Stored data:
• • •
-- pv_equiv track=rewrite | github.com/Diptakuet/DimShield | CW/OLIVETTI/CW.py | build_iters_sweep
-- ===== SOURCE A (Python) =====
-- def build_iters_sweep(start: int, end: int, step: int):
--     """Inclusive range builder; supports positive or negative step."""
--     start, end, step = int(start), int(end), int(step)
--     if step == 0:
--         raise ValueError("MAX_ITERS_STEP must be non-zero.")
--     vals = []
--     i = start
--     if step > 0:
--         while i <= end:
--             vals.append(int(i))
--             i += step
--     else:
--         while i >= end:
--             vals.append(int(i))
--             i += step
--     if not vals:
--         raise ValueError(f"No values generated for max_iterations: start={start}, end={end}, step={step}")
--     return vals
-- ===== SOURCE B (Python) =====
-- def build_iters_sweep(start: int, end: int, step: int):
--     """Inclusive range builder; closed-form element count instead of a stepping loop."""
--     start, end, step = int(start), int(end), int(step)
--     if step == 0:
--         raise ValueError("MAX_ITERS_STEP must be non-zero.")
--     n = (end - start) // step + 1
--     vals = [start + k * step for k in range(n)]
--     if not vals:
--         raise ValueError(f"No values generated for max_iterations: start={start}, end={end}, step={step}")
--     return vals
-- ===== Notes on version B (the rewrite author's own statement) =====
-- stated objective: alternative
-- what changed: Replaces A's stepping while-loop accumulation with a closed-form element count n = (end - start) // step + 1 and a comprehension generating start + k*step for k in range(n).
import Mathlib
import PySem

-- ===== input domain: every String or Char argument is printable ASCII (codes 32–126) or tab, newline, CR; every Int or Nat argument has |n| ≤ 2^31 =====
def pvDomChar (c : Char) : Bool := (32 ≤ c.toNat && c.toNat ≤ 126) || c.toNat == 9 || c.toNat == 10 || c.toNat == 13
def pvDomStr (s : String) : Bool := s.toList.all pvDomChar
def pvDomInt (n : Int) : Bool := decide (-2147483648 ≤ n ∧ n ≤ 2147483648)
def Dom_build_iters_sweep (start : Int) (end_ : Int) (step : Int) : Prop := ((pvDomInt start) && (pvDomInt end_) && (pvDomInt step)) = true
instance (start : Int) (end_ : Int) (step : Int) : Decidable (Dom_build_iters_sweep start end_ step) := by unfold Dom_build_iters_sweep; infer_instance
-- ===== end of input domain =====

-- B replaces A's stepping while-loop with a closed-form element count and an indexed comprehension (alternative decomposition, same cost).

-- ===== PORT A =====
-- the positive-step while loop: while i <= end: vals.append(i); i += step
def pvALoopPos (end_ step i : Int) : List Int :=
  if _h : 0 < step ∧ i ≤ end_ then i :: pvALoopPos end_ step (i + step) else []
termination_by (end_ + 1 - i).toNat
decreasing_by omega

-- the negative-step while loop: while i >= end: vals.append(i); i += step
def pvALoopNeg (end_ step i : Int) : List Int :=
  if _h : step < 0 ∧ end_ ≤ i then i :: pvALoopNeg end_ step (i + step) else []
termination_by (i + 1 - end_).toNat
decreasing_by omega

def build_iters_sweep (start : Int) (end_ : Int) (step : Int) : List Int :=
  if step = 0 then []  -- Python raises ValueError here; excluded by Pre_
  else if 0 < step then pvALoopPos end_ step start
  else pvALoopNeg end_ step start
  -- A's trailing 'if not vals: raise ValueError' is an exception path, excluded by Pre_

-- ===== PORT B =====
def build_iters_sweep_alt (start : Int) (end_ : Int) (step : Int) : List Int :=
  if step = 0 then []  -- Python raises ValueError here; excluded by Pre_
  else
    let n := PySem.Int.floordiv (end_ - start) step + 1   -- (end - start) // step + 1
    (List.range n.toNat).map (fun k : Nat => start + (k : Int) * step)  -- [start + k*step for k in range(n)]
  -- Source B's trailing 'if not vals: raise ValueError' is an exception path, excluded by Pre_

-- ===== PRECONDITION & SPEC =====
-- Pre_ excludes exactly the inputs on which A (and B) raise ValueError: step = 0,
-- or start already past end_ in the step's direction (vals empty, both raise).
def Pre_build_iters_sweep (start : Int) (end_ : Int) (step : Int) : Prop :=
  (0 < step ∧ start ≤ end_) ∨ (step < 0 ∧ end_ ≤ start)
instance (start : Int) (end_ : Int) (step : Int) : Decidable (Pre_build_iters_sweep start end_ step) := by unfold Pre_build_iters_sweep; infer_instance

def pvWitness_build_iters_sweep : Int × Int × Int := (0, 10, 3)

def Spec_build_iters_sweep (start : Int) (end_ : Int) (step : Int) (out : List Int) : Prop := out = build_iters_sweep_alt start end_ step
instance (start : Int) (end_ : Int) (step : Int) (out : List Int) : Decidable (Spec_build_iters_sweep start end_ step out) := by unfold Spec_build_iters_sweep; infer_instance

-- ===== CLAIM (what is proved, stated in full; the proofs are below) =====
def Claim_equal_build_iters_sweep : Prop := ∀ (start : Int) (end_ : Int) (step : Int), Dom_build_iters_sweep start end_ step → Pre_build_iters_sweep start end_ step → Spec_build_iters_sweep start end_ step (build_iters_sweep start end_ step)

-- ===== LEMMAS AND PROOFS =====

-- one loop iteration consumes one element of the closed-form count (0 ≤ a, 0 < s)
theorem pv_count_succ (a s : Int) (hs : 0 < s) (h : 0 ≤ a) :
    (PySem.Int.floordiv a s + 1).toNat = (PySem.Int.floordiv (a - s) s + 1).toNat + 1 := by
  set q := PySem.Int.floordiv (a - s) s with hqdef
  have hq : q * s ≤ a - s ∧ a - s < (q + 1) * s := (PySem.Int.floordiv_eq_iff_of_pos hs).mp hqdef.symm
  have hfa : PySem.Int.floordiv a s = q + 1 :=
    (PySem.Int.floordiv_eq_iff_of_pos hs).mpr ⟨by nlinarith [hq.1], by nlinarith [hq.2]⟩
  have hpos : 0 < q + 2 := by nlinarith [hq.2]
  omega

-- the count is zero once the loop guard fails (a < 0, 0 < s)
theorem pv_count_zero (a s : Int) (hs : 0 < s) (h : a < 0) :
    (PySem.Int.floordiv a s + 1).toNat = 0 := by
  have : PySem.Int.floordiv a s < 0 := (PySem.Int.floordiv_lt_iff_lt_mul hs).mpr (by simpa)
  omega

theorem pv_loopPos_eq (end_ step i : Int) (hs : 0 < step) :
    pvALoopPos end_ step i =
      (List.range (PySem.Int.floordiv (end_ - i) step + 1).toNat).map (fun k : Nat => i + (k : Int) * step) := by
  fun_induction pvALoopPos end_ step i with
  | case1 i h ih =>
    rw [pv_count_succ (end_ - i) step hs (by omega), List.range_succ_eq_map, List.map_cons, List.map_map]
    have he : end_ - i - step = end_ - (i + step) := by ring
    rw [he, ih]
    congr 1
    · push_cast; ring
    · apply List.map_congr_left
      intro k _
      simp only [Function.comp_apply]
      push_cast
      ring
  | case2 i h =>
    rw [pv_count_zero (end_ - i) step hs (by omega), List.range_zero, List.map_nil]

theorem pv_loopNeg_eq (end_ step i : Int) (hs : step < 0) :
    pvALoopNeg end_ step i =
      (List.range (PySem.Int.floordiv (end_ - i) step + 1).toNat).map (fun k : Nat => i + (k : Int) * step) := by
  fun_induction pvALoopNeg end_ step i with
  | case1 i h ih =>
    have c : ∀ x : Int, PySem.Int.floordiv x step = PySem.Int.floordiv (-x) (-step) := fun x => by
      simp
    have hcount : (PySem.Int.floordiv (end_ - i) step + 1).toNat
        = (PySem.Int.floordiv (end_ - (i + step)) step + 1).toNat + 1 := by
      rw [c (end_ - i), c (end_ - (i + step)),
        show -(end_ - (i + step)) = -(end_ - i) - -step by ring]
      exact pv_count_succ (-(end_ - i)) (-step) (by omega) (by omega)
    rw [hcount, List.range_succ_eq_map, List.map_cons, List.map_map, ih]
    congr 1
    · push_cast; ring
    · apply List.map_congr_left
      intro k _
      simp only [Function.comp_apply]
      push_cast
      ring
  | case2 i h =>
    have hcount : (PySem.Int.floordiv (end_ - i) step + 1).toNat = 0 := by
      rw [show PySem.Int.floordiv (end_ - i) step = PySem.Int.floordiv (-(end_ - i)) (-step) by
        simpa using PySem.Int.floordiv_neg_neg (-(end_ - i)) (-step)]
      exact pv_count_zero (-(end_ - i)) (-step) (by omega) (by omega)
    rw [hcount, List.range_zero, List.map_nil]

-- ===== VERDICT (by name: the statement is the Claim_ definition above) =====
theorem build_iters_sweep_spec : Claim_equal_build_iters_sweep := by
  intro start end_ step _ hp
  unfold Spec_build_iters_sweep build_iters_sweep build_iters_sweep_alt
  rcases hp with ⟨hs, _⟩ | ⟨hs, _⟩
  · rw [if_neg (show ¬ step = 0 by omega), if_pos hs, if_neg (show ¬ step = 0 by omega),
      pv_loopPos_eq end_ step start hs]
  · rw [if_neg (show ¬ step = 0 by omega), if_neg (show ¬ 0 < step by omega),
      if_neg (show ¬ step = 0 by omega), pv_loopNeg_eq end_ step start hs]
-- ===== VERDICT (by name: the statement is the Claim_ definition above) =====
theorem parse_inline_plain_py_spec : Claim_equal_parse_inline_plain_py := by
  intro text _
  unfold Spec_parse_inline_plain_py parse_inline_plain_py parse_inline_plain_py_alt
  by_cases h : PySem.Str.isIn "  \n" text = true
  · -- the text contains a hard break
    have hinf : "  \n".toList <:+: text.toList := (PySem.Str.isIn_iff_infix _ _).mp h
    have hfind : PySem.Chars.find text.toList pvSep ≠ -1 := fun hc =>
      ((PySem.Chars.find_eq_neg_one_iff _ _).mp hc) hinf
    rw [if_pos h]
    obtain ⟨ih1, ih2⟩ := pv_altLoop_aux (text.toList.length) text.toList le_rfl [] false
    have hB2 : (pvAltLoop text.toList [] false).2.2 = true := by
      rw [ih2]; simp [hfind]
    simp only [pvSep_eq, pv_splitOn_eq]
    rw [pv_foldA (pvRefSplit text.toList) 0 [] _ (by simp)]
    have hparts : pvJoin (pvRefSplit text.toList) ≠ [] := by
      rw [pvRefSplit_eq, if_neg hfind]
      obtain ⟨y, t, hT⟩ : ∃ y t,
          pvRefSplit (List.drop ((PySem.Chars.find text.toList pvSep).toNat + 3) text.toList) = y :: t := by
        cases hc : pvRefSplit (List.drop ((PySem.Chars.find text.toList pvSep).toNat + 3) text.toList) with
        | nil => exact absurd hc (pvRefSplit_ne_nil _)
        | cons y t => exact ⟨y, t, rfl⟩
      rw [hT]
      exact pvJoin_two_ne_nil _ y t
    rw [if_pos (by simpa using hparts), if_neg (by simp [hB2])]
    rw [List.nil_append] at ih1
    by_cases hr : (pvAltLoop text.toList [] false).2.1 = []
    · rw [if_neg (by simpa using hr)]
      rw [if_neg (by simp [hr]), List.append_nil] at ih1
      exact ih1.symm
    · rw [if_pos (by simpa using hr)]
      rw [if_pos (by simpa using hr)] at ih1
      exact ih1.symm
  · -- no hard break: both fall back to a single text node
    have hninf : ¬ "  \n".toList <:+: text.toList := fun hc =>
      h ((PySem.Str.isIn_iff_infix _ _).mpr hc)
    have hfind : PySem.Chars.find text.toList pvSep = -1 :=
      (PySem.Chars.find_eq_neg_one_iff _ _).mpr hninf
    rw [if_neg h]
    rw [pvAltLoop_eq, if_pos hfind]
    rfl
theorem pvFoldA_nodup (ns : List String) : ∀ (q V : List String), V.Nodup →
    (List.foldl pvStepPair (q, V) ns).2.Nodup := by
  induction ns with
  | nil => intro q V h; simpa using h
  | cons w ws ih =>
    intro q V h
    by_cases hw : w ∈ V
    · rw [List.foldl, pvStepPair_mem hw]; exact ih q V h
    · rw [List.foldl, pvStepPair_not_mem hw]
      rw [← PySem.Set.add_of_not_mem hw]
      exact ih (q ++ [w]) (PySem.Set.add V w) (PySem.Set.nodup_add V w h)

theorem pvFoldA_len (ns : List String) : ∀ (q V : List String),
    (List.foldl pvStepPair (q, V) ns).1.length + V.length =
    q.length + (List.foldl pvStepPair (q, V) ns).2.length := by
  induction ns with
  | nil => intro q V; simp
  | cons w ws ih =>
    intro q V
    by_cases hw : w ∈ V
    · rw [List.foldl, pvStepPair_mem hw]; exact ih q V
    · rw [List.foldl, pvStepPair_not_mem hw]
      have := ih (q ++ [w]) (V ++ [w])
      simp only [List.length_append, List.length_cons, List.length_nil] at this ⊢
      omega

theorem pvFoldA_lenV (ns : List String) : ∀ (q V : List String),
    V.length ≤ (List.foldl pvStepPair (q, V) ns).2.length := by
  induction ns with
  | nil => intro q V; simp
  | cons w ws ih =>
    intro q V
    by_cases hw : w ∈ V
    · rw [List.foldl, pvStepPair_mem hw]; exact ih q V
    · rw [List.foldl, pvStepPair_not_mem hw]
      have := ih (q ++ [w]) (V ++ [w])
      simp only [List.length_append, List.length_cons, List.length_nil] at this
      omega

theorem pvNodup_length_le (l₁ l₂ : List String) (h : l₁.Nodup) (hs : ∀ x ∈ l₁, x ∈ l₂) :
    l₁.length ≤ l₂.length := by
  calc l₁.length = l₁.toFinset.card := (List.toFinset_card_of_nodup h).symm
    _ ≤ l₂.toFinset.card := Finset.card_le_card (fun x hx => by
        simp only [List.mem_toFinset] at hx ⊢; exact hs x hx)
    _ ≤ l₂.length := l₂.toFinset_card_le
• • •
Taking the records above, retype every line from the one with "text.toList) = y :: t := by" down to the one with "hc (pvRefSplit_ne_nil _)", exactly and with nothing else.

Result for this task
          pvRefSplit (List.drop ((PySem.Chars.find text.toList pvSep).toNat + 3) text.toList) = y :: t := by
        cases hc : pvRefSplit (List.drop ((PySem.Chars.find text.toList pvSep).toNat + 3) text.toList) with
        | nil => exact absurd hc (pvRefSplit_ne_nil _)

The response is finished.